- Power type: Diesel-mechanical
- Builder: Hunslet Engine Company
- Build date: 1934
- Total produced: 1
- Configuration:: ​
- • Whyte: 0-6-0DM
- • UIC: C
- Gauge: 4 ft 8+1⁄2 in (1,435 mm)
- Wheel diameter: 3 ft 4 in (1.016 m)
- Wheelbase: 9 ft 0 in (2.74 m)
- Length: 25 ft 0+3⁄4 in (7.64 m)
- Width: 8 ft 8 in (2.64 m)
- Height: 12 ft 5 in (3.78 m)
- Loco weight: 30.5 long tons (31.0 t)
- Fuel capacity: 100 imp gal (450 L; 120 US gal)
- Prime mover: (1) Davey Paxman 6VZS 6-cyl (2) Rolls-Royce C6NFL
- Transmission: Hunslet Engine Co.
- Train heating: None
- Loco brake: Air
- Train brakes: None
- Maximum speed: 13 mph (21 km/h)
- Power output: (1) 180 hp (134 kW) at 900 rpm (2) 179 hp (133 kW) at 1800 rpm
- Tractive effort: Max: 15,780 lbf (70.2 kN)
- Operators: London, Midland and Scottish Railway; War Department; National Coal Board;
- Numbers: LMS: 7054; WD: 26 → 225 → 70225; NCB: not known;
- Withdrawn: See text
- Disposition: Scrapped

= LMS diesel shunter 7054 =

LMS diesel shunter 7054 was initially allocated the number 7404 but this number was never carried.

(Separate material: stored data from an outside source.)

-- pv_equiv track=rewrite | github.com/MasterScott/matasano-cryptochallenges | vigenere.py | recreate_trasposed_text
-- ===== SOURCE A (Python) =====
-- def recreate_trasposed_text(transposed_blocks):
--     valid_text = ''
--     for idx in range(len(transposed_blocks[0])):
--         for b in transposed_blocks:
--             try:
--                 valid_text += b[idx]
--             except IndexError:
--                 if idx != len(transposed_blocks) - 1:
--                     assert("Incorrect block")
--     return valid_text
-- ===== SOURCE B (Python) =====
-- def recreate_trasposed_text(transposed_blocks):
--     n = len(transposed_blocks[0])
--     cols = [b[:n] for b in transposed_blocks]
--     out = []
--     while any(cols):
--         out.extend(c[0] for c in cols if c)
--         cols = [c[1:] for c in cols if c]
--     return ''.join(out)
-- ===== Notes on version B (the rewrite author's own statement) =====
-- stated objective: alternative
-- what changed: Replaces the index-based double loop with try/except (idx over range(len(blocks[0])), b[idx] per block) by a heads-then-tails transpose: truncate each block to len(blocks[0]), then repeatedly emit the heads of the non-empty columns and drop to their tails, never indexing.
import Mathlib
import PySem

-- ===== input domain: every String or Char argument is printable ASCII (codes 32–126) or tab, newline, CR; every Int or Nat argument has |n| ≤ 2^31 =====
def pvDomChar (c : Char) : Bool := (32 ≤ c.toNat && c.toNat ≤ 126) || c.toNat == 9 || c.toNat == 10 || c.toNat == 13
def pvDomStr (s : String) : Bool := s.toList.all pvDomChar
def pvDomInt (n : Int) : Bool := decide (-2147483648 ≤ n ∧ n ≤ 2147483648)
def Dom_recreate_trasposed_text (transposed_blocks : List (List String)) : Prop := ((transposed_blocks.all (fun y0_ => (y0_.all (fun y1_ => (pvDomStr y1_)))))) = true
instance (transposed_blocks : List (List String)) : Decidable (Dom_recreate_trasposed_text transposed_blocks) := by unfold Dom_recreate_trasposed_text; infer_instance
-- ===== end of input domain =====

-- B replaces A's index-based row loop (b[idx] under try/except) with a heads-then-tails
-- transpose of the blocks truncated to len(blocks[0]); objective: alternative structure, same cost.

-- ===== PORT A =====
-- Python string concatenation is exact as List Char concatenation (PySem.Chars convention);
-- the accumulator is kept as List Char and wrapped with String.mk at the end.
def recreate_trasposed_text (transposed_blocks : List (List String)) : String :=
  String.mk ((PySem.List.pyRange 0 (((transposed_blocks.headD []).length : Int)) 1).foldl
    (fun acc idx =>
      transposed_blocks.foldl
        (fun acc2 b =>
          match PySem.List.pyGet? b idx with
          | some s => acc2 ++ s.toList          -- valid_text += b[idx]
          | none => acc2)                       -- except IndexError: (assert is a no-op)
        acc)
    [])

-- ===== PORT B =====
-- termination helpers for the while-loop recursion (cited by pvRounds's decreasing_by)
theorem pvTailsSum_le (cs : List (List String)) :
    (((cs.filter (fun c => !c.isEmpty)).map (fun c => c.tail.length)).sum)
      ≤ ((cs.map List.length).sum) := by
  induction cs with
  | nil => simp
  | cons c rest ih =>
    by_cases hc : c.isEmpty
    · simp only [List.filter_cons, hc, Bool.not_true, if_neg Bool.false_ne_true,
        List.map_cons, List.sum_cons]
      omega
    · have hc' : (!c.isEmpty) = true := by simp [hc]
      simp only [List.filter_cons, hc', if_pos trivial, List.map_cons, List.sum_cons]
      have : c.tail.length ≤ c.length := by cases c <;> simp
      omega

theorem pvTailsSum_lt (cols : List (List String)) (h : cols.any (fun c => !c.isEmpty) = true) :
    (((cols.filter (fun c => !c.isEmpty)).map (fun c => c.tail.length)).sum)
      < ((cols.map List.length).sum) := by
  induction cols with
  | nil => simp at h
  | cons c rest ih =>
    by_cases hc : c.isEmpty
    · have hr : rest.any (fun c => !c.isEmpty) = true := by
        simp [hc] at h; simpa using h
      simp only [List.filter_cons, hc, Bool.not_true, if_neg Bool.false_ne_true,
        List.map_cons, List.sum_cons]
      have := ih hr
      omega
    · have hc' : (!c.isEmpty) = true := by simp [hc]
      simp only [List.filter_cons, hc', if_pos trivial, List.map_cons, List.sum_cons]
      have h1 : c.tail.length < c.length := by
        cases c with
        | nil => simp at hc
        | cons x xs => simp
      have h2 := pvTailsSum_le rest
      omega

-- while any(cols): out.extend(c[0] for c in cols if c); cols = [c[1:] for c in cols if c]
def pvRounds (cols : List (List String)) : List String :=
  if h : cols.any (fun c => !c.isEmpty) then
    cols.filterMap List.head? ++
      pvRounds ((cols.filter (fun c => !c.isEmpty)).map (fun c => PySem.List.slice c (some 1) none))
  else []
termination_by (cols.map List.length).sum
decreasing_by
  simp only [List.map_subtype, List.unattach_filter, List.unattach_attach,
    PySem.List.slice_from_one, List.map_map, Function.comp_def]
  exact pvTailsSum_lt cols (by assumption)

def recreate_trasposed_text_alt (transposed_blocks : List (List String)) : String :=
  let n := (transposed_blocks.headD []).length
  let cols := transposed_blocks.map (fun b => PySem.List.slice b none (some (n : Int)))
  PySem.Str.join "" (pvRounds cols)

-- ===== PRECONDITION & SPEC =====
-- Pre_ excludes only the empty list, on which A raises IndexError at transposed_blocks[0].
def Pre_recreate_trasposed_text (transposed_blocks : List (List String)) : Prop :=
  transposed_blocks ≠ []
instance (transposed_blocks : List (List String)) : Decidable (Pre_recreate_trasposed_text transposed_blocks) := by unfold Pre_recreate_trasposed_text; infer_instance

def pvWitness_recreate_trasposed_text : List (List String) := [["ab", "c"], ["x"]]

def Spec_recreate_trasposed_text (transposed_blocks : List (List String)) (out : String) : Prop := out = recreate_trasposed_text_alt transposed_blocks
instance (transposed_blocks : List (List String)) (out : String) : Decidable (Spec_recreate_trasposed_text transposed_blocks out) := by unfold Spec_recreate_trasposed_text; infer_instance

-- ===== CLAIM (what is proved, stated in full; the proofs are below) =====
def Claim_equal_recreate_trasposed_text : Prop := ∀ (transposed_blocks : List (List String)), Dom_recreate_trasposed_text transposed_blocks → Pre_recreate_trasposed_text transposed_blocks → Spec_recreate_trasposed_text transposed_blocks (recreate_trasposed_text transposed_blocks)

-- ===== LEMMAS AND PROOFS =====

-- A's inner loop over the blocks appends, per block, the characters of b[idx] (nothing on IndexError)
theorem pvInnerA (tb : List (List String)) (idx : Int) (acc : List Char) :
    tb.foldl (fun acc2 b =>
        match PySem.List.pyGet? b idx with
        | some s => acc2 ++ s.toList
        | none => acc2) acc
      = acc ++ tb.flatMap (fun b => ((PySem.List.pyGet? b idx).map String.toList).getD []) := by
  induction tb generalizing acc with
  | nil => simp
  | cons b rest ih =>
    cases h : PySem.List.pyGet? b idx <;> simp [h, ih]

-- A's outer loop over a list of row indices, in flatMap form
theorem pvAfold (tb : List (List String)) (l : List Nat) (acc : List Char) :
    l.foldl (fun acc j => tb.foldl (fun acc2 b =>
        match PySem.List.pyGet? b (Int.ofNat j) with
        | some s => acc2 ++ s.toList
        | none => acc2) acc) acc
      = acc ++ l.flatMap (fun j => tb.flatMap (fun b => ((getElem? b j).map String.toList).getD [])) := by
  induction l generalizing acc with
  | nil => simp
  | cons j rest ih =>
    simp only [List.foldl_cons, List.flatMap_cons]
    rw [pvInnerA, ih]
    simp [PySem.List.pyGet?_natCast]

-- reading row j+1 of the columns = reading row j of the non-empty columns' tails
theorem pvShift (cols : List (List String)) (j : Nat) :
    cols.filterMap (fun c => getElem? c (j + 1))
      = ((cols.filter (fun c => !c.isEmpty)).map List.tail).filterMap (fun c => getElem? c j) := by
  induction cols with
  | nil => simp
  | cons c rest ih =>
    cases c with
    | nil => simpa using ih
    | cons x xs =>
      simp only [List.filterMap_cons, List.getElem?_cons_succ, List.filter_cons,
        List.isEmpty_cons, Bool.not_false, if_pos trivial, List.map_cons, List.tail_cons]
      cases hx : getElem? xs j <;> simp [hx, ih]

-- B's while loop emits, row by row, the j-th entries of the columns
theorem pvRounds_eq (N : Nat) (cols : List (List String)) (hN : ∀ c ∈ cols, c.length ≤ N) :
    pvRounds cols = (List.range N).flatMap (fun j => cols.filterMap (fun c => getElem? c j)) := by
  induction N generalizing cols with
  | zero =>
    have hall : ∀ c ∈ cols, c = [] := by
      intro c hc; have := hN c hc; simpa [List.length_eq_zero_iff] using this
    rw [pvRounds]
    have hfalse : cols.any (fun c => !c.isEmpty) = false := by
      simp only [List.any_eq_false]
      intro c hc; simp [hall c hc]
    rw [dif_neg (by simp [hfalse])]
    simp
  | succ N ih =>
    by_cases hany : cols.any (fun c => !c.isEmpty) = true
    · rw [pvRounds, dif_pos hany]
      simp only [PySem.List.slice_from_one]
      have htails : ∀ c ∈ (cols.filter (fun c => !c.isEmpty)).map List.tail, c.length ≤ N := by
        intro c hc
        simp only [List.mem_map, List.mem_filter] at hc
        obtain ⟨d, ⟨hd, _⟩, rfl⟩ := hc
        have := hN d hd
        cases d <;> simp_all
      rw [ih _ htails]
      rw [List.range_succ_eq_map]
      simp only [List.flatMap_cons, List.flatMap_map, Nat.succ_eq_add_one]
      congr 1
      · simp [List.head?_eq_getElem?]
      · exact (List.flatMap_congr (fun j _ => pvShift cols j)).symm
    · rw [pvRounds, dif_neg (by simpa using hany)]
      have hall : ∀ c ∈ cols, c = [] := by
        intro c hc
        have hfalse : cols.any (fun c => !c.isEmpty) = false := by
          simpa using hany
        have h2 := List.any_eq_false.mp hfalse c hc
        simpa [List.isEmpty_iff] using h2
      have : ∀ j : Nat, cols.filterMap (fun c => getElem? c j) = [] := by
        intro j
        rw [List.filterMap_eq_nil_iff]
        intro c hc; simp [hall c hc]
      simp [this]

-- row j of the truncated columns = the defined b[j] entries of the blocks (j < n)
theorem pvCol (tb : List (List String)) (n j : Nat) (hj : j < n) :
    tb.flatMap (fun b => ((getElem? b j).map String.toList).getD [])
      = ((tb.map (fun b => PySem.List.slice b none (some (n : Int)))).filterMap
          (fun c => getElem? c j)).flatMap String.toList := by
  induction tb with
  | nil => simp
  | cons b rest ih =>
    simp only [List.flatMap_cons, List.map_cons, List.filterMap_cons,
      PySem.List.slice_to_natCast]
    rw [List.getElem?_take]
    cases hb : getElem? b j <;> simp [hj, hb, ih]

-- ''.join is concatenation on the code-point lists
theorem pvJoinNil (ls : List (List Char)) : PySem.Chars.join [] ls = ls.flatten := by
  induction ls with
  | nil => rfl
  | cons c rest ih =>
    simp only [PySem.Chars.join, List.intercalate] at *
    cases rest with
    | nil => simp
    | cons d rest2 => simp_all [List.intersperse]

theorem pvRangeCast (n : Nat) : PySem.List.pyRange 0 (n : Int) 1 = (List.range n).map Int.ofNat := by
  rw [PySem.List.pyRange_one]
  simp

theorem pvMain (tb : List (List String)) :
    recreate_trasposed_text tb = recreate_trasposed_text_alt tb := by
  unfold recreate_trasposed_text recreate_trasposed_text_alt
  set n := (tb.headD []).length with hn
  set cols := tb.map (fun b => PySem.List.slice b none (some (n : Int))) with hcols
  have hlen : ∀ c ∈ cols, c.length ≤ n := by
    intro c hc
    rw [hcols] at hc
    simp only [List.mem_map] at hc
    obtain ⟨b, _, rfl⟩ := hc
    simp [PySem.List.slice_to_natCast]
  have hB : (PySem.Str.join "" (pvRounds cols)).toList
      = (List.range n).flatMap (fun j => (cols.filterMap (fun c => getElem? c j)).flatMap String.toList) := by
    rw [PySem.Str.toList_join]
    rw [show ("" : String).toList = [] from rfl]
    rw [pvJoinNil]
    rw [pvRounds_eq n cols hlen]
    simp [List.map_flatMap, List.flatMap_def, List.flatten_flatten, List.map_map, Function.comp_def]
  have hA : (PySem.List.pyRange 0 ((n : Int)) 1).foldl
      (fun acc idx => tb.foldl (fun acc2 b =>
          match PySem.List.pyGet? b idx with
          | some s => acc2 ++ s.toList
          | none => acc2) acc) []
      = (List.range n).flatMap (fun j => tb.flatMap (fun b => ((getElem? b j).map String.toList).getD [])) := by
    rw [pvRangeCast, List.foldl_map]
    rw [pvAfold]
    simp
  rw [hA]
  have hcong : (List.range n).flatMap (fun j => tb.flatMap (fun b => ((getElem? b j).map String.toList).getD []))
      = (List.range n).flatMap (fun j => (cols.filterMap (fun c => getElem? c j)).flatMap String.toList) := by
    apply List.flatMap_congr
    intro j hj
    exact pvCol tb n j (List.mem_range.mp hj)
  rw [hcong, ← hB]
  exact String.ofList_toList

-- ===== VERDICT (by name: the statement is the Claim_ definition above) =====
theorem recreate_trasposed_text_spec : Claim_equal_recreate_trasposed_text := by
  intro tb _ _
  unfold Spec_recreate_trasposed_text
  exact pvMain tb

It was supplied by the Hunslet Engine Company in 1934. Testing started in October 1934 and it was taken into LMS stock in November 1934.

==War Department use==
The locomotive was loaned to the War Department for various periods of time during 1939–1942, which numbered it 26. It was withdrawn from LMS stock in May 1943 and sold to the War Department, which then numbered it 225 (70225 from 1944).

==Post-war use==
In 1947, it was sold to Hunslet, where it was stored for seven years before being hired to the National Coal Board. The NCB later bought the locomotive and had it rebuilt with a Rolls-Royce C6NFL engine by Hunslet in 1960–61. It worked at a number of collieries for the NCB, but was finally withdrawn and scrapped in 1974.